#### [Required action]
Copy out, from the data below, each line in which the word "runs" occurs.

(Saved entries)
- - -

-- pv_equiv track=rewrite | github.com/KyongBeom/baekjoon | 프로그래머스/0/181834. l로 만들기/l로 만들기.py | solution
-- ===== SOURCE A (Python) =====
-- def solution(my):
--     answer = ''
--     for i in my:
--         if ord(i) < ord("l"):
--             answer += "l"
--         else:
--             answer += i
--     return answer
-- ===== SOURCE B (Python) =====
-- def solution(my):
--     # Run-based: split the string into maximal runs of "low" (< 'l') and
--     # "high" (>= 'l') characters; emit 'l' * runlength for low runs and the
--     # run itself (an unchanged slice) for high runs; join once at the end.
--     parts = []
--     i = 0
--     n = len(my)
--     while i < n:
--         j = i
--         if my[i] < 'l':
--             while j < n and my[j] < 'l':
--                 j += 1
--             parts.append('l' * (j - i))
--         else:
--             while j < n and my[j] >= 'l':
--                 j += 1
--             parts.append(my[i:j])
--         i = j
--     return ''.join(parts)
-- ===== Notes on version B (the rewrite author's own statement) =====
-- stated objective: alternative
-- what changed: Instead of a per-character if/else with string concatenation, B scans the string as maximal runs of below-'l' / at-least-'l' characters with a two-index while loop, emitting 'l'*runlength or the unchanged slice per run, joined once at the end.
import Mathlib
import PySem

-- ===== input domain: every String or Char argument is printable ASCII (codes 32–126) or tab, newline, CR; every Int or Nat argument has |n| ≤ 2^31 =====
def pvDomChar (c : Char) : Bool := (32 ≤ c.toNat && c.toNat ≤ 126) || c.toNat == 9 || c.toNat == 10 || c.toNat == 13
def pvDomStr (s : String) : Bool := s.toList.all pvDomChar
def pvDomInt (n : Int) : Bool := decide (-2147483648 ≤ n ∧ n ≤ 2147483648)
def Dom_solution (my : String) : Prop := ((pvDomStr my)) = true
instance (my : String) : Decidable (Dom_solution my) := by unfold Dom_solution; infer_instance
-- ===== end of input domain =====

-- B replaces A's per-character if/else concatenation loop by a run-based scan:
-- maximal runs of below-'l' / at-least-'l' characters, emitted per run and joined once.

-- ===== PORT A =====
-- for i in my: answer += "l" if ord(i) < ord("l") else i
def solution (my : String) : String :=
  String.mk (my.toList.foldl
    (fun answer i => if i.toNat < 108 then answer ++ ['l'] else answer ++ [i]) [])

-- ===== PORT B =====
-- the inner 'while j < n and <pred>(my[j]): j += 1' loops: length of the leading
-- run of the suffix satisfying the predicate (exact: j - i is this count)
def runLen (p : Char → Bool) : List Char → Nat
  | [] => 0
  | c :: cs => if p c then 1 + runLen p cs else 0

-- the outer 'while i < n' loop: one step per run, advancing past the run
def runGo (cs : List Char) : List (List Char) :=
  match h : cs with
  | [] => []
  | c :: rest =>
    if hc : c.toNat < 108 then
      let k := 1 + runLen (fun x => x.toNat < 108) rest   -- parts.append('l' * (j - i))
      List.replicate k 'l' :: runGo (cs.drop k)
    else
      let k := 1 + runLen (fun x => ¬ x.toNat < 108) rest -- parts.append(my[i:j])
      cs.take k :: runGo (cs.drop k)
  termination_by cs.length
  decreasing_by
  · simp [h]
  · simp [h]

def solution_alt (my : String) : String :=
  String.mk (runGo my.toList).flatten  -- ''.join(parts)

-- ===== PRECONDITION & SPEC =====
def Spec_solution (my : String) (out : String) : Prop := out = solution_alt my
instance (my : String) (out : String) : Decidable (Spec_solution my out) := by unfold Spec_solution; infer_instance

-- ===== CLAIM (what is proved, stated in full; the proofs are below) =====
def Claim_equal_solution : Prop := ∀ (my : String), Dom_solution my → Spec_solution my (solution my)

-- ===== LEMMAS AND PROOFS =====

theorem runLen_le (p : Char → Bool) (cs : List Char) : runLen p cs ≤ cs.length := by
  induction cs with
  | nil => simp [runLen]
  | cons c cs ih => simp only [runLen, List.length_cons]; split <;> omega

def fA (c : Char) : Char := if c.toNat < 108 then 'l' else c

theorem runLen_take_map_true (cs : List Char) :
    (cs.take (runLen (fun x => x.toNat < 108) cs)).map fA
      = List.replicate (runLen (fun x => x.toNat < 108) cs) 'l' := by
  induction cs with
  | nil => simp [runLen]
  | cons c cs ih =>
    by_cases hc : c.toNat < 108
    · have h1 : runLen (fun x => x.toNat < 108) (c :: cs)
          = runLen (fun x => x.toNat < 108) cs + 1 := by simp [runLen, hc]; omega
      rw [h1, List.take_succ_cons, List.map_cons, ih, List.replicate_succ,
        show fA c = 'l' from by simp [fA, hc]]
    · simp [runLen, hc]

theorem runLen_take_map_false (cs : List Char) :
    (cs.take (runLen (fun x => ¬ x.toNat < 108) cs)).map fA
      = cs.take (runLen (fun x => ¬ x.toNat < 108) cs) := by
  induction cs with
  | nil => simp [runLen]
  | cons c cs ih =>
    by_cases hc : c.toNat < 108
    · simp [runLen, hc]
    · have h1 : runLen (fun x => ¬ x.toNat < 108) (c :: cs)
          = runLen (fun x => ¬ x.toNat < 108) cs + 1 := by simp [runLen, hc]; omega
      rw [h1, List.take_succ_cons, List.map_cons, ih, show fA c = c from by simp [fA, hc]]

theorem runGo_flatten (cs : List Char) : (runGo cs).flatten = cs.map fA := by
  induction hn : cs.length using Nat.strong_induction_on generalizing cs with
  | _ n ih =>
    match cs, hn with
    | [], _ => simp [runGo]
    | c :: rest, hn =>
      rw [runGo]
      by_cases hc : c.toNat < 108
      · simp only [dif_pos hc, List.flatten_cons]
        have hk := runLen_le (fun x => x.toNat < 108) rest
        rw [ih _ (by simp only [← hn, List.length_drop, List.length_cons]; omega) _ rfl]
        have : (c :: rest).map fA
            = ((c :: rest).take (1 + runLen (fun x => x.toNat < 108) rest)).map fA
              ++ ((c :: rest).drop (1 + runLen (fun x => x.toNat < 108) rest)).map fA := by
          rw [← List.map_append, List.take_append_drop]
        rw [this]
        congr 1
        rw [show (1 + runLen (fun x => x.toNat < 108) rest) = (runLen (fun x => x.toNat < 108) rest) + 1 by omega]
        simp only [List.take_succ_cons, List.map_cons, List.replicate_succ]
        rw [show fA c = 'l' by simp [fA, hc]]
        rw [runLen_take_map_true]
      · simp only [dif_neg hc, List.flatten_cons]
        have hk := runLen_le (fun x => ¬ x.toNat < 108) rest
        rw [ih _ (by simp only [← hn, List.length_drop, List.length_cons]; omega) _ rfl]
        have : (c :: rest).map fA
            = ((c :: rest).take (1 + runLen (fun x => ¬ x.toNat < 108) rest)).map fA
              ++ ((c :: rest).drop (1 + runLen (fun x => ¬ x.toNat < 108) rest)).map fA := by
          rw [← List.map_append, List.take_append_drop]
        rw [this]
        congr 1
        rw [show (1 + runLen (fun x => ¬ x.toNat < 108) rest) = (runLen (fun x => ¬ x.toNat < 108) rest) + 1 by omega]
        simp only [List.take_succ_cons, List.map_cons]
        rw [show fA c = c by simp [fA, hc]]
        rw [runLen_take_map_false]

-- ===== VERDICT (by name: the statement is the Claim_ definition above) =====
theorem solution_spec : Claim_equal_solution := by
  intro my _
  unfold Spec_solution solution solution_alt
  rw [runGo_flatten]
  refine congrArg String.mk ?_
  rw [PySem.List.foldl_congr_mem (l := my.toList) (init := ([] : List Char))
        (f := fun answer i => if i.toNat < 108 then answer ++ ['l'] else answer ++ [i])
        (g := fun answer i => answer ++ [fA i])
        (fun acc x _ => by dsimp only; unfold fA; split <;> rfl),
      PySem.List.foldl_append_singleton_eq_map, List.nil_append]
lemma pvSel_eq (grid : List (List Int)) (rows cols bg : Int) (mc : List (Int × Int)) :
    (((mc.filter (fun p => p.1 != bg)).map (fun p => p.1)).foldl (fun acc color =>
      match pvScanA grid rows cols color with
      | (some mr, mxr, some mc', mxc, cnt) =>
        if (mxr - mr + 1) * (mxc - mc' + 1) == cnt &&
            (match acc.2.2 with | none => true | some m => decide ((mxr - mr + 1) * (mxc - mc' + 1) < m)) then
          (some color, some (mr, mc', mxr, mxc), some ((mxr - mr + 1) * (mxc - mc' + 1)))
        else acc
      | _ => acc)
      ((none : Option Int), (none : Option (Int × Int × Int × Int)), (none : Option Int)))
    = mc.foldl (fun acc p =>
      if p.1 == bg then acc
      else
        if ((((pvPassB grid rows cols).2.getD p.1 (0, 0, 0, 0, 0)).2.1 - ((pvPassB grid rows cols).2.getD p.1 (0, 0, 0, 0, 0)).1 + 1) *
            (((pvPassB grid rows cols).2.getD p.1 (0, 0, 0, 0, 0)).2.2.2.1 - ((pvPassB grid rows cols).2.getD p.1 (0, 0, 0, 0, 0)).2.2.1 + 1)) ==
              ((pvPassB grid rows cols).2.getD p.1 (0, 0, 0, 0, 0)).2.2.2.2 &&
            (match acc.2.2 with
             | some m => decide (((((pvPassB grid rows cols).2.getD p.1 (0, 0, 0, 0, 0)).2.1 - ((pvPassB grid rows cols).2.getD p.1 (0, 0, 0, 0, 0)).1 + 1) *
                 (((pvPassB grid rows cols).2.getD p.1 (0, 0, 0, 0, 0)).2.2.2.1 - ((pvPassB grid rows cols).2.getD p.1 (0, 0, 0, 0, 0)).2.2.1 + 1)) < m)
             | none => true) then
          (some p.1,
           some (((pvPassB grid rows cols).2.getD p.1 (0, 0, 0, 0, 0)).1, ((pvPassB grid rows cols).2.getD p.1 (0, 0, 0, 0, 0)).2.2.1,
                 ((pvPassB grid rows cols).2.getD p.1 (0, 0, 0, 0, 0)).2.1, ((pvPassB grid rows cols).2.getD p.1 (0, 0, 0, 0, 0)).2.2.2.1),
           some ((((pvPassB grid rows cols).2.getD p.1 (0, 0, 0, 0, 0)).2.1 - ((pvPassB grid rows cols).2.getD p.1 (0, 0, 0, 0, 0)).1 + 1) *
                 (((pvPassB grid rows cols).2.getD p.1 (0, 0, 0, 0, 0)).2.2.2.1 - ((pvPassB grid rows cols).2.getD p.1 (0, 0, 0, 0, 0)).2.2.1 + 1)))
        else acc)
      ((none : Option Int), (none : Option (Int × Int × Int × Int)), (none : Option Int)) := by
  rw [List.foldl_map]
  rw [show (fun (acc : Option Int × Option (Int × Int × Int × Int) × Option Int) (p : Int × Int) =>
      if p.1 == bg then acc
      else
        if ((((pvPassB grid rows cols).2.getD p.1 (0, 0, 0, 0, 0)).2.1 - ((pvPassB grid rows cols).2.getD p.1 (0, 0, 0, 0, 0)).1 + 1) *
            (((pvPassB grid rows cols).2.getD p.1 (0, 0, 0, 0, 0)).2.2.2.1 - ((pvPassB grid rows cols).2.getD p.1 (0, 0, 0, 0, 0)).2.2.1 + 1)) ==
              ((pvPassB grid rows cols).2.getD p.1 (0, 0, 0, 0, 0)).2.2.2.2 &&
            (match acc.2.2 with
             | some m => decide (((((pvPassB grid rows cols).2.getD p.1 (0, 0, 0, 0, 0)).2.1 - ((pvPassB grid rows cols).2.getD p.1 (0, 0, 0, 0, 0)).1 + 1) *
                 (((pvPassB grid rows cols).2.getD p.1 (0, 0, 0, 0, 0)).2.2.2.1 - ((pvPassB grid rows cols).2.getD p.1 (0, 0, 0, 0, 0)).2.2.1 + 1)) < m)
             | none => true) then
          (some p.1,
           some (((pvPassB grid rows cols).2.getD p.1 (0, 0, 0, 0, 0)).1, ((pvPassB grid rows cols).2.getD p.1 (0, 0, 0, 0, 0)).2.2.1,
                 ((pvPassB grid rows cols).2.getD p.1 (0, 0, 0, 0, 0)).2.1, ((pvPassB grid rows cols).2.getD p.1 (0, 0, 0, 0, 0)).2.2.2.1),
           some ((((pvPassB grid rows cols).2.getD p.1 (0, 0, 0, 0, 0)).2.1 - ((pvPassB grid rows cols).2.getD p.1 (0, 0, 0, 0, 0)).1 + 1) *
                 (((pvPassB grid rows cols).2.getD p.1 (0, 0, 0, 0, 0)).2.2.2.1 - ((pvPassB grid rows cols).2.getD p.1 (0, 0, 0, 0, 0)).2.2.1 + 1)))
        else acc)
    = (fun acc p =>
      if (p.1 != bg) then
        (if ((((pvPassB grid rows cols).2.getD p.1 (0, 0, 0, 0, 0)).2.1 - ((pvPassB grid rows cols).2.getD p.1 (0, 0, 0, 0, 0)).1 + 1) *
            (((pvPassB grid rows cols).2.getD p.1 (0, 0, 0, 0, 0)).2.2.2.1 - ((pvPassB grid rows cols).2.getD p.1 (0, 0, 0, 0, 0)).2.2.1 + 1)) ==
              ((pvPassB grid rows cols).2.getD p.1 (0, 0, 0, 0, 0)).2.2.2.2 &&
            (match acc.2.2 with
             | some m => decide (((((pvPassB grid rows cols).2.getD p.1 (0, 0, 0, 0, 0)).2.1 - ((pvPassB grid rows cols).2.getD p.1 (0, 0, 0, 0, 0)).1 + 1) *
                 (((pvPassB grid rows cols).2.getD p.1 (0, 0, 0, 0, 0)).2.2.2.1 - ((pvPassB grid rows cols).2.getD p.1 (0, 0, 0, 0, 0)).2.2.1 + 1)) < m)
             | none => true) then
          (some p.1,
           some (((pvPassB grid rows cols).2.getD p.1 (0, 0, 0, 0, 0)).1, ((pvPassB grid rows cols).2.getD p.1 (0, 0, 0, 0, 0)).2.2.1,
                 ((pvPassB grid rows cols).2.getD p.1 (0, 0, 0, 0, 0)).2.1, ((pvPassB grid rows cols).2.getD p.1 (0, 0, 0, 0, 0)).2.2.2.1),
           some ((((pvPassB grid rows cols).2.getD p.1 (0, 0, 0, 0, 0)).2.1 - ((pvPassB grid rows cols).2.getD p.1 (0, 0, 0, 0, 0)).1 + 1) *
                 (((pvPassB grid rows cols).2.getD p.1 (0, 0, 0, 0, 0)).2.2.2.1 - ((pvPassB grid rows cols).2.getD p.1 (0, 0, 0, 0, 0)).2.2.1 + 1)))
        else acc)
      else acc) from by
      funext acc p
      by_cases h : p.1 = bg <;> simp [h]]
  rw [PySem.List.foldl_if_eq_foldl_filter]
  apply PySem.List.foldl_congr_mem
  intro acc p _
  rw [pvScan_eq grid rows cols p.1]
  cases hg : (pvPassB grid rows cols).2.get? p.1 with
  | none =>
    have hd : (pvPassB grid rows cols).2.getD p.1 (0, 0, 0, 0, 0) = ((0 : Int), (0 : Int), (0 : Int), (0 : Int), (0 : Int)) := by
      simp [PySem.Dict.getD, hg]
    rw [hd]
    simp [pvOfOpt]
  | some s =>
    have hd : (pvPassB grid rows cols).2.getD p.1 (0, 0, 0, 0, 0) = s := by
      simp [PySem.Dict.getD, hg]
    rw [hd]
    simp only [pvOfOpt]
    cases acc.2.2 <;> rfl

lemma pvFinal (sel : Option Int × Option (Int × Int × Int × Int) × Option Int)
    (g : Int → (Int × Int × Int × Int) → List (List Int)) (out : List (List Int)) :
    (match sel.1, sel.2.1 with | some fc, some bbox => g fc bbox | _, _ => out)
      = (match sel.2.1 with
         | none => out
         | some bbox => match sel.1 with
           | none => out
           | some fc => g fc bbox) := by
  obtain ⟨f, b, m⟩ := sel
  cases f <;> cases b <;> rfl

lemma transform_eq (grid : List (List Int)) : transform grid = transform_alt grid := by
  simp only [transform, transform_alt]
  rw [pvCounts_eq]
  cases hmc : pvMostCommon (pvCountsA grid (PySem.List.len grid)
      (PySem.List.len (PySem.List.pyGetD grid 0 []))) with
  | nil => rfl
  | cons p0 t =>
    dsimp only [List.head?]
    rw [pvSel_eq grid (PySem.List.len grid)
      (PySem.List.len (PySem.List.pyGetD grid 0 [])) p0.1 (p0 :: t)]
    exact pvFinal _ _ _

-- ===== VERDICT (by name: the statement is the Claim_ definition above) =====
theorem transform_spec : Claim_equal_transform := by
  intro grid _ _
  unfold Spec_transform
  exact transform_eq grid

- - -

#### [Exercise answer]
--     # Run-based: split the string into maximal runs of "low" (< 'l') and
--     # "high" (>= 'l') characters; emit 'l' * runlength for low runs and the
--     # run itself (an unchanged slice) for high runs; join once at the end.
-- what changed: Instead of a per-character if/else with string concatenation, B scans the string as maximal runs of below-'l' / at-least-'l' characters with a two-index while loop, emitting 'l'*runlength or the unchanged slice per run, joined once at the end.
-- maximal runs of below-'l' / at-least-'l' characters, emitted per run and joined once.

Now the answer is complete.